TokenStream stream = TokenSources.GetAnyTokenStream(reader, match.Doc, option.Fields[0], doc, Analyzer);
从Token集合中获取当前IndexReader、匹配文档Document和Analyzer对应的Token Stream。
public static TokenStream GetAnyTokenStream(
IndexReader reader,
int docId,
string field,
Document doc,
Analyzer analyzer)
{
TokenStream tokenStream = (TokenStream) null;
Terms terms = reader.GetTermVectors(docId)?.GetTerms(field);
if (terms != null)
tokenStream = TokenSources.GetTokenStream(terms);
return tokenStream ?? TokenSources.GetTokenStream(doc, field, analyzer);
}
2.4.设置Fragment
IFragmenter fragmenter = new SimpleSpanFragmenter(scorer);
highlighter.TextFragmenter = fragmenter;
实例化实现IFragmenter接口的类,用于将文本拆分成不同大小的片段,而不是单个的字。

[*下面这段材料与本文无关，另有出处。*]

-- pv_equiv track=rewrite | github.com/CodeCreare/MakeLinesFromRecords | Common_MakeLinesFromRecords.py | MakeLayouts_Only1TitleKey
-- ===== SOURCE A (Python) =====
-- def MakeLayouts_Only1TitleKey(layouts, keys_title, record):
-- 	layouts_exist	= []
-- 	title_exist		= False
-- 	for layout in layouts:
-- 		key		= layout[0]
-- 		if key == 'RIGHT_EDGE' or key not in keys_title:
-- 			layouts_exist.append(layout)
-- 		else:
-- 			if key in record and title_exist == False:
-- 				layouts_exist.append(layout)
-- 				title_exist		= True
--
-- 	return layouts_exist
-- ===== SOURCE B (Python) =====
-- def MakeLayouts_Only1TitleKey(layouts, keys_title, record):
-- 	found = None
-- 	for i, layout in enumerate(layouts):
-- 		key = layout[0]
-- 		if key != 'RIGHT_EDGE' and key in keys_title and key in record:
-- 			found = i
-- 			break
-- 	result = []
-- 	for i, layout in enumerate(layouts):
-- 		key = layout[0]
-- 		if key == 'RIGHT_EDGE' or key not in keys_title or i == found:
-- 			result.append(layout)
-- 	return result
-- ===== Notes on version B (the rewrite author's own statement) =====
-- stated objective: alternative
-- what changed: Replaces A's single stateful pass carrying a title_exist flag by two stateless index passes: first find the index of the first matching title layout, then filter by index, so no mutable flag threads through the output loop.
import Mathlib
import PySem

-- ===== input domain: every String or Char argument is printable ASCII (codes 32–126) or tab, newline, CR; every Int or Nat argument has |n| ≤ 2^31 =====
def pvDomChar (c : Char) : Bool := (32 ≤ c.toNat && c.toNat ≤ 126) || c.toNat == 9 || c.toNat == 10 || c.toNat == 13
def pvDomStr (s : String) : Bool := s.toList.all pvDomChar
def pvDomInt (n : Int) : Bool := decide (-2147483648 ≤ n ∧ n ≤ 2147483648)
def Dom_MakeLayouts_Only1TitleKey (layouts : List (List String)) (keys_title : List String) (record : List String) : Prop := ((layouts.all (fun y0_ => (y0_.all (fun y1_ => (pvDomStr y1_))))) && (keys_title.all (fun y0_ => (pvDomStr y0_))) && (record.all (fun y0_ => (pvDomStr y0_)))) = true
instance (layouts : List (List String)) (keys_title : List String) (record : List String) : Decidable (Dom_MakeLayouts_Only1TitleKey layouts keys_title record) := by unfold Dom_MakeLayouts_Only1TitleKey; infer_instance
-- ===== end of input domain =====

-- B replaces A's single stateful pass (title_exist flag) by two stateless index passes
-- (find the first matching title index, then filter by index); return values proved equal.


-- ===== PORT A =====
-- literal fold of A's single loop, state = (layouts_exist, title_exist);
-- layout[0] is read with headD "" — Pre_ excludes empty layouts, where Python raises IndexError
def MakeLayouts_Only1TitleKey (layouts : List (List String)) (keys_title : List String) (record : List String) : List (List String) :=
  (layouts.foldl (fun (st : List (List String) × Bool) layout =>
      let key := layout.headD ""
      if key == "RIGHT_EDGE" || !(keys_title.contains key) then
        (st.1 ++ [layout], st.2)
      else
        if record.contains key && st.2 == false then
          (st.1 ++ [layout], true)
        else st)
    ([], false)).1

-- ===== PORT B =====
-- first pass of Source B: the enumerate loop with break, as index-carrying recursion
def pvFindTitle (keys_title record : List String) : Nat → List (List String) → Option Nat
  | _, [] => none
  | i, layout :: rest =>
    let key := layout.headD ""
    if key != "RIGHT_EDGE" && keys_title.contains key && record.contains key then some i
    else pvFindTitle keys_title record (i + 1) rest

-- second pass of Source B: the enumerate filter loop, as index-carrying recursion
def pvBuild (keys_title : List String) (found : Option Nat) : Nat → List (List String) → List (List String)
  | _, [] => []
  | i, layout :: rest =>
    let key := layout.headD ""
    if key == "RIGHT_EDGE" || !(keys_title.contains key) || found == some i then
      layout :: pvBuild keys_title found (i + 1) rest
    else
      pvBuild keys_title found (i + 1) rest

def MakeLayouts_Only1TitleKey_alt (layouts : List (List String)) (keys_title : List String) (record : List String) : List (List String) :=
  pvBuild keys_title (pvFindTitle keys_title record 0 layouts) 0 layouts

-- ===== PRECONDITION & SPEC =====
-- Pre_ excludes layouts containing an empty row: there layout[0] raises IndexError in both A and B.
def Pre_MakeLayouts_Only1TitleKey (layouts : List (List String)) (keys_title : List String) (record : List String) : Prop :=
  ∀ l ∈ layouts, l ≠ []
instance (layouts : List (List String)) (keys_title : List String) (record : List String) : Decidable (Pre_MakeLayouts_Only1TitleKey layouts keys_title record) := by unfold Pre_MakeLayouts_Only1TitleKey; infer_instance
def pvWitness_MakeLayouts_Only1TitleKey : List (List String) × List String × List String :=
  ([["RIGHT_EDGE"], ["a", "x"], ["b"]], ["a", "b"], ["a", "b"])

def Spec_MakeLayouts_Only1TitleKey (layouts : List (List String)) (keys_title : List String) (record : List String) (out : List (List String)) : Prop := out = MakeLayouts_Only1TitleKey_alt layouts keys_title record
instance (layouts : List (List String)) (keys_title : List String) (record : List String) (out : List (List String)) : Decidable (Spec_MakeLayouts_Only1TitleKey layouts keys_title record out) := by unfold Spec_MakeLayouts_Only1TitleKey; infer_instance

-- ===== CLAIM (what is proved, stated in full; the proofs are below) =====
def Claim_equal_MakeLayouts_Only1TitleKey : Prop := ∀ (layouts : List (List String)) (keys_title : List String) (record : List String), Dom_MakeLayouts_Only1TitleKey layouts keys_title record → Pre_MakeLayouts_Only1TitleKey layouts keys_title record → Spec_MakeLayouts_Only1TitleKey layouts keys_title record (MakeLayouts_Only1TitleKey layouts keys_title record)

-- ===== LEMMAS AND PROOFS =====

-- recursive characterisation of A's fold
def pvARec (keys_title record : List String) : Bool → List (List String) → List (List String)
  | _, [] => []
  | flag, layout :: rest =>
    let key := layout.headD ""
    if key == "RIGHT_EDGE" || !(keys_title.contains key) then
      layout :: pvARec keys_title record flag rest
    else
      if record.contains key && flag == false then
        layout :: pvARec keys_title record true rest
      else
        pvARec keys_title record flag rest

theorem pvAFold_eq (keys_title record : List String) :
    ∀ (layouts : List (List String)) (acc : List (List String)) (flag : Bool),
    (layouts.foldl (fun (st : List (List String) × Bool) layout =>
      let key := layout.headD ""
      if key == "RIGHT_EDGE" || !(keys_title.contains key) then
        (st.1 ++ [layout], st.2)
      else
        if record.contains key && st.2 == false then
          (st.1 ++ [layout], true)
        else st) (acc, flag)).1
    = acc ++ pvARec keys_title record flag layouts := by
  intro layouts
  induction layouts with
  | nil => intro acc flag; simp [pvARec]
  | cons l rest ih =>
    intro acc flag
    simp only [List.foldl, pvARec]
    split
    · rw [ih]; simp
    · split
      · rw [ih]; simp
      · rw [ih]

theorem pvFindTitle_ge (keys_title record : List String) :
    ∀ (layouts : List (List String)) (n k : Nat),
    pvFindTitle keys_title record n layouts = some k → n ≤ k := by
  intro layouts
  induction layouts with
  | nil => intro n k h; simp [pvFindTitle] at h
  | cons l rest ih =>
    intro n k h
    simp only [pvFindTitle] at h
    split at h
    · cases h; exact le_refl _
    · exact Nat.le_of_succ_le (ih (n + 1) k h)

theorem pvBuild_stale (keys_title : List String) :
    ∀ (layouts : List (List String)) (n : Nat) (f : Option Nat),
    (∀ k, f = some k → k < n) →
    pvBuild keys_title f n layouts = pvBuild keys_title none n layouts := by
  intro layouts
  induction layouts with
  | nil => intro n f _; rfl
  | cons l rest ih =>
    intro n f hf
    have hne : (f == some n) = false := by
      cases f with
      | none => rfl
      | some k => have := hf k rfl; simp; omega
    have hnone : ((none : Option Nat) == some n) = false := rfl
    have hrec := ih (n + 1) f (fun k hk => Nat.lt_succ_of_lt (hf k hk))
    simp only [pvBuild, hne, hnone, hrec]

theorem pvARec_true (keys_title record : List String) :
    ∀ (layouts : List (List String)) (n : Nat),
    pvARec keys_title record true layouts = pvBuild keys_title none n layouts := by
  intro layouts
  induction layouts with
  | nil => intro n; rfl
  | cons l rest ih =>
    intro n
    have hnone : ((none : Option Nat) == some n) = false := rfl
    by_cases h1 : l.head?.getD "" = "RIGHT_EDGE" <;> by_cases h2 : l.head?.getD "" ∈ keys_title <;>
      simp [pvARec, pvBuild, h1, h2, hnone, ih (n + 1)]

theorem pvARec_false (keys_title record : List String) :
    ∀ (layouts : List (List String)) (n : Nat),
    pvARec keys_title record false layouts
      = pvBuild keys_title (pvFindTitle keys_title record n layouts) n layouts := by
  intro layouts
  induction layouts with
  | nil => intro n; rfl
  | cons l rest ih =>
    intro n
    by_cases h1 : l.head?.getD "" = "RIGHT_EDGE"
    · simp [pvARec, pvBuild, pvFindTitle, h1, ih (n + 1)]
    · by_cases h2 : l.head?.getD "" ∈ keys_title
      · by_cases h3 : l.head?.getD "" ∈ record
        · -- first matching title layout: found = some n, kept; rest built with a stale index
          have htrue := pvARec_true keys_title record rest (n + 1)
          have hst := pvBuild_stale keys_title rest (n + 1) (some n)
            (by intro k hk; cases hk; omega)
          simp [pvARec, pvBuild, pvFindTitle, h1, h2, h3, htrue, hst]
        · -- a title key not in record: dropped by both; found lies beyond n
          have hne : (pvFindTitle keys_title record (n + 1) rest == some n) = false := by
            cases hf : pvFindTitle keys_title record (n + 1) rest with
            | none => rfl
            | some k =>
              have := pvFindTitle_ge keys_title record rest (n + 1) k hf
              simp; omega
          simp [pvARec, pvBuild, pvFindTitle, h1, h2, h3, hne, ih (n + 1)]
      · simp [pvARec, pvBuild, pvFindTitle, h1, h2, ih (n + 1)]

-- ===== VERDICT (by name: the statement is the Claim_ definition above) =====
theorem MakeLayouts_Only1TitleKey_spec : Claim_equal_MakeLayouts_Only1TitleKey := by
  intro layouts keys_title record _ _
  unfold Spec_MakeLayouts_Only1TitleKey MakeLayouts_Only1TitleKey MakeLayouts_Only1TitleKey_alt
  rw [pvAFold_eq keys_title record layouts [] false, List.nil_append]
  exact pvARec_false keys_title record layouts 0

/// <param name="queryScorer"><see cref="T:Lucene.Net.Search.Highlight.QueryScorer" /> that was used to score hits</param>
public SimpleSpanFragmenter(QueryScorer queryScorer)
: this(queryScorer, 100)
{
}
/// <param name="queryScorer"><see cref="T:Lucene.Net.Search.Highlight.QueryScorer" /> that was used to score hits</param>
/// <param name="fragmentSize">size in bytes of each fragment</param>
public SimpleSpanFragmenter(QueryScorer queryScorer, int fragmentSize)
{
this.fragmentSize = fragmentSize;
this.queryScorer = queryScorer;
}
2.5.替换关键字样式
String storedField = doc.Get(option.Fields[0]);
string fragment = highlighter.GetBestFragment(stream, storedField);
最后一步就是将找到的关键字添加样式。
public string[] GetBestFragments(TokenStream tokenStream, string text, int maxNumFragments)
{
maxNumFragments = Math.Max(1, maxNumFragments);
TextFragment[] bestTextFragments = this.GetBestTextFragments(tokenStream, text, true, maxNumFragments);
List<string> stringList = new List<string>();
for (int index = 0; index < bestTextFragments.Length; ++index)
{
if (bestTextFragments[index] != null && (double) bestTextFragments[index].Score > 0.0)
stringList.Add(bestTextFragments[index].ToString());
}
return stringList.ToArray();
}
注意:这个过程有一点需要注意,那就是使用的Analyzer–或者进一步讲是使用的分词器–要前后保持一致。如果创建索引和查询时使用的分词器不同,关键词与结果匹配不上不说,由于分词结果的差异,关键词的位置也会出现偏移。